Dataset records =>
-- pv_equiv track=rewrite | github.com/hellobuffet/homeworks | h4/sales.py | max_salesman
-- ===== SOURCE A (Python) =====
-- def everyone_sales(price, amount, salesMan):
--     total_sales = 0
--     total_sales_list = []
--     for i in range(len(salesMan)):
--         for j in range(len(price)):
--             total_sales = total_sales + (price[j] * amount[i][j])
--         total_sales_list.append([salesMan[i], total_sales])
--         total_sales = 0
--     return total_sales_list
--
-- def max_salesman(price, amount, salesMan):
--     total_sales_list = everyone_sales(price, amount, salesMan)
--     max_price = total_sales_list[0][1]
--     max_salesman = ''
--     for i in range(len(total_sales_list)):
--         if total_sales_list[i][1] >= max_price:
--             max_price = total_sales_list[i][1]
--             max_salesman = total_sales_list[i][0]
--     return max_salesman
-- ===== SOURCE B (Python) =====
-- def max_salesman(price, amount, salesMan):
--     best_total = None
--     best_name = ''
--     for i, name in enumerate(salesMan):
--         total = sum(p * amount[i][j] for j, p in enumerate(price))
--         if best_total is None or total >= best_total:
--             best_total = total
--             best_name = name
--     return best_name
-- ===== Notes on version B (the rewrite author's own statement) =====
-- stated objective: simpler
-- what changed: One pass that keeps a running best total/name (last-wins on >=) instead of building an intermediate [name,total] list and rescanning it with a second loop.
import Mathlib
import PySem

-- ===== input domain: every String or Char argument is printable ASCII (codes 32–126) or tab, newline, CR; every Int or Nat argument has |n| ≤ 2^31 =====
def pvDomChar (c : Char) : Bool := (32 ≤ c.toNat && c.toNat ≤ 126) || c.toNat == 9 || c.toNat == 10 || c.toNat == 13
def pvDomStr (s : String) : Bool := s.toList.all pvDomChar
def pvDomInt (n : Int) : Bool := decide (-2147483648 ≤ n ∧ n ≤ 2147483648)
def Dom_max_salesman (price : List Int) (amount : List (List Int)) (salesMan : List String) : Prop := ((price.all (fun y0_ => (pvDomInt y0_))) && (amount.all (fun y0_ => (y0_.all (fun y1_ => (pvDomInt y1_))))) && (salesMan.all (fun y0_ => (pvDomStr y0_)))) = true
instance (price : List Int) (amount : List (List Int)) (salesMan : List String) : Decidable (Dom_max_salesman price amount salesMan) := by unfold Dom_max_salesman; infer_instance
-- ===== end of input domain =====

-- B replaces A's build-a-totals-list-then-rescan with a single pass keeping a running best total/name (same last-wins tie rule); objective: simpler.


-- ===== PORT A =====
-- helper 'everyone_sales' of A: builds [name, total] pairs; total_sales resets to 0 at each outer iteration
def everyone_sales (price : List Int) (amount : List (List Int)) (salesMan : List String) : List (String × Int) :=
  (PySem.List.pyRange 0 (salesMan.length : Int) 1).foldl
    (fun acc i =>
      acc ++ [(PySem.List.pyGetD salesMan i "",
        (PySem.List.pyRange 0 (price.length : Int) 1).foldl
          (fun t j => t + PySem.List.pyGetD price j 0 * PySem.List.pyGetD (PySem.List.pyGetD amount i []) j 0) 0)])
    []

def max_salesman (price : List Int) (amount : List (List Int)) (salesMan : List String) : String :=
  let tsl := everyone_sales price amount salesMan
  let maxPrice0 := (PySem.List.pyGetD tsl 0 ("", 0)).2
  ((PySem.List.pyRange 0 (tsl.length : Int) 1).foldl
    (fun (st : Int × String) i =>
      let e := PySem.List.pyGetD tsl i ("", 0)
      if e.2 ≥ st.1 then (e.2, e.1) else st)
    (maxPrice0, "")).2

-- ===== PORT B =====
def max_salesman_alt (price : List Int) (amount : List (List Int)) (salesMan : List String) : String :=
  ((PySem.List.enumerate salesMan 0).foldl
    (fun (st : Option Int × String) p =>
      let total := (PySem.List.enumerate price 0).foldl
        (fun t q => t + q.2 * PySem.List.pyGetD (PySem.List.pyGetD amount p.1 []) q.1 0) 0
      match st.1 with
      | none => (some total, p.2)
      | some bt => if total ≥ bt then (some total, p.2) else st)
    (none, "")).2

-- ===== PRECONDITION & SPEC =====
-- Pre_ excludes exactly the inputs where A raises: empty salesMan (IndexError on total_sales_list[0])
-- and, when price is nonempty, indexing amount[i][j] out of range for some visited i, j.
def Pre_max_salesman (price : List Int) (amount : List (List Int)) (salesMan : List String) : Prop :=
  salesMan ≠ [] ∧ (price ≠ [] → salesMan.length ≤ amount.length ∧
    ∀ row ∈ amount.take salesMan.length, price.length ≤ row.length)
instance (price : List Int) (amount : List (List Int)) (salesMan : List String) : Decidable (Pre_max_salesman price amount salesMan) := by unfold Pre_max_salesman; infer_instance

def pvWitness_max_salesman : List Int × List (List Int) × List String := ([2, 1], [[3, 0], [4, 5]], ["a", "b"])

def Spec_max_salesman (price : List Int) (amount : List (List Int)) (salesMan : List String) (out : String) : Prop := out = max_salesman_alt price amount salesMan
instance (price : List Int) (amount : List (List Int)) (salesMan : List String) (out : String) : Decidable (Spec_max_salesman price amount salesMan out) := by unfold Spec_max_salesman; infer_instance

-- ===== CLAIM (what is proved, stated in full; the proofs are below) =====
def Claim_equal_max_salesman : Prop := ∀ (price : List Int) (amount : List (List Int)) (salesMan : List String), Dom_max_salesman price amount salesMan → Pre_max_salesman price amount salesMan → Spec_max_salesman price amount salesMan (max_salesman price amount salesMan)

-- ===== LEMMAS AND PROOFS =====

-- step functions of the two final scans
def stepA (st : Int × String) (e : String × Int) : Int × String :=
  if e.2 ≥ st.1 then (e.2, e.1) else st

def stepB (st : Option Int × String) (e : String × Int) : Option Int × String :=
  match st.1 with
  | none => (some e.2, e.1)
  | some bt => if e.2 ≥ bt then (some e.2, e.1) else st

-- the inner totals of A (index loop) and B (enumerate loop) agree
theorem inner_eq (price row : List Int) :
    (PySem.List.pyRange 0 (price.length : Int) 1).foldl
        (fun t j => t + PySem.List.pyGetD price j 0 * PySem.List.pyGetD row j 0) 0
      = (PySem.List.enumerate price 0).foldl
        (fun t q => t + q.2 * PySem.List.pyGetD row q.1 0) 0 := by
  rw [PySem.List.enumerate_eq_map_pyRange (d := 0), List.foldl_map]
  simp

def total (price : List Int) (amount : List (List Int)) (i : Int) : Int :=
  (PySem.List.pyRange 0 (price.length : Int) 1).foldl
    (fun t j => t + PySem.List.pyGetD price j 0 * PySem.List.pyGetD (PySem.List.pyGetD amount i []) j 0) 0

theorem everyone_sales_eq (price : List Int) (amount : List (List Int)) (salesMan : List String) :
    everyone_sales price amount salesMan
      = (PySem.List.pyRange 0 (salesMan.length : Int) 1).map
          (fun i => (PySem.List.pyGetD salesMan i "", total price amount i)) := by
  unfold everyone_sales total
  rw [PySem.List.foldl_append_singleton_eq_map]
  simp

-- after the first element the two scans run in lockstep
theorem scan_inv (l : List (String × Int)) : ∀ (mp : Int) (nm : String),
    l.foldl stepB (some mp, nm)
      = (some (l.foldl stepA (mp, nm)).1, (l.foldl stepA (mp, nm)).2) := by
  induction l with
  | nil => intro mp nm; rfl
  | cons e t ih =>
    intro mp nm
    simp only [List.foldl_cons, stepA, stepB]
    by_cases h : e.2 ≥ mp
    · simp [h, ih]
    · simp [h, ih]

theorem scan_eq (e0 : String × Int) (l : List (String × Int)) :
    ((e0 :: l).foldl stepA (e0.2, "")).2 = ((e0 :: l).foldl stepB (none, "")).2 := by
  simp only [List.foldl_cons]
  have hA : stepA (e0.2, "") e0 = (e0.2, e0.1) := by simp [stepA]
  have hB : stepB (none, "") e0 = (some e0.2, e0.1) := rfl
  rw [hA, hB, scan_inv]

-- ===== VERDICT (by name: the statement is the Claim_ definition above) =====
theorem max_salesman_spec : Claim_equal_max_salesman := by
  intro price amount salesMan _hDom hPre
  unfold Spec_max_salesman
  obtain ⟨hne, -⟩ := hPre
  -- rewrite A to a scan over the totals list
  show max_salesman price amount salesMan = _
  unfold max_salesman max_salesman_alt
  rw [everyone_sales_eq]
  set L := (PySem.List.pyRange 0 (salesMan.length : Int) 1).map
      (fun i => (PySem.List.pyGetD salesMan i "", total price amount i)) with hL
  have hAfold :
      ((PySem.List.pyRange 0 (L.length : Int) 1).foldl
        (fun (st : Int × String) i =>
          let e := PySem.List.pyGetD L i ("", 0)
          if e.2 ≥ st.1 then (e.2, e.1) else st)
        ((PySem.List.pyGetD L 0 ("", 0)).2, "")).2
      = (L.foldl stepA ((PySem.List.pyGetD L 0 ("", 0)).2, "")).2 := by
    have hfun : (fun (st : Int × String) i =>
        let e := PySem.List.pyGetD L i ("", 0)
        if e.2 ≥ st.1 then (e.2, e.1) else st)
        = (fun (st : Int × String) i => stepA st (PySem.List.pyGetD L i ("", 0))) := rfl
    rw [hfun, PySem.List.foldl_pyRange_zero_pyGetD' L ("", 0) stepA]
  -- rewrite B to a scan over the same list
  have hBfold :
      ((PySem.List.enumerate salesMan 0).foldl
        (fun (st : Option Int × String) p =>
          let t := (PySem.List.enumerate price 0).foldl
            (fun t q => t + q.2 * PySem.List.pyGetD (PySem.List.pyGetD amount p.1 []) q.1 0) 0
          match st.1 with
          | none => (some t, p.2)
          | some bt => if t ≥ bt then (some t, p.2) else st)
        (none, "")).2
      = (L.foldl stepB (none, "")).2 := by
    rw [PySem.List.enumerate_eq_map_pyRange (d := ""), List.foldl_map, hL, List.foldl_map]
    congr 1
    apply PySem.List.foldl_congr_mem
    intro st i _
    simp only [stepB, ← inner_eq]
    rfl
  rw [hAfold, hBfold]
  -- L is nonempty since salesMan is
  have hlen : L.length = salesMan.length := by
    simp [hL, PySem.List.length_pyRange_one]
  cases hE : L with
  | nil =>
    exfalso
    have : salesMan.length = 0 := by rw [← hlen, hE]; rfl
    exact hne (List.eq_nil_of_length_eq_zero this)
  | cons e0 t =>
    rw [PySem.List.pyGetD_zero_cons]
    exact scan_eq e0 t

Problem details => Exactly as they appear, retype the lines from the start of the records through the line containing "def pvDomInt (n".

Response box =>
-- pv_equiv track=rewrite | github.com/hellobuffet/homeworks | h4/sales.py | max_salesman
-- ===== SOURCE A (Python) =====
-- def everyone_sales(price, amount, salesMan):
--     total_sales = 0
--     total_sales_list = []
--     for i in range(len(salesMan)):
--         for j in range(len(price)):
--             total_sales = total_sales + (price[j] * amount[i][j])
--         total_sales_list.append([salesMan[i], total_sales])
--         total_sales = 0
--     return total_sales_list
--
-- def max_salesman(price, amount, salesMan):
--     total_sales_list = everyone_sales(price, amount, salesMan)
--     max_price = total_sales_list[0][1]
--     max_salesman = ''
--     for i in range(len(total_sales_list)):
--         if total_sales_list[i][1] >= max_price:
--             max_price = total_sales_list[i][1]
--             max_salesman = total_sales_list[i][0]
--     return max_salesman
-- ===== SOURCE B (Python) =====
-- def max_salesman(price, amount, salesMan):
--     best_total = None
--     best_name = ''
--     for i, name in enumerate(salesMan):
--         total = sum(p * amount[i][j] for j, p in enumerate(price))
--         if best_total is None or total >= best_total:
--             best_total = total
--             best_name = name
--     return best_name
-- ===== Notes on version B (the rewrite author's own statement) =====
-- stated objective: simpler
-- what changed: One pass that keeps a running best total/name (last-wins on >=) instead of building an intermediate [name,total] list and rescanning it with a second loop.
import Mathlib
import PySem

-- ===== input domain: every String or Char argument is printable ASCII (codes 32–126) or tab, newline, CR; every Int or Nat argument has |n| ≤ 2^31 =====
def pvDomChar (c : Char) : Bool := (32 ≤ c.toNat && c.toNat ≤ 126) || c.toNat == 9 || c.toNat == 10 || c.toNat == 13
def pvDomStr (s : String) : Bool := s.toList.all pvDomChar
def pvDomInt (n : Int) : Bool := decide (-2147483648 ≤ n ∧ n ≤ 2147483648)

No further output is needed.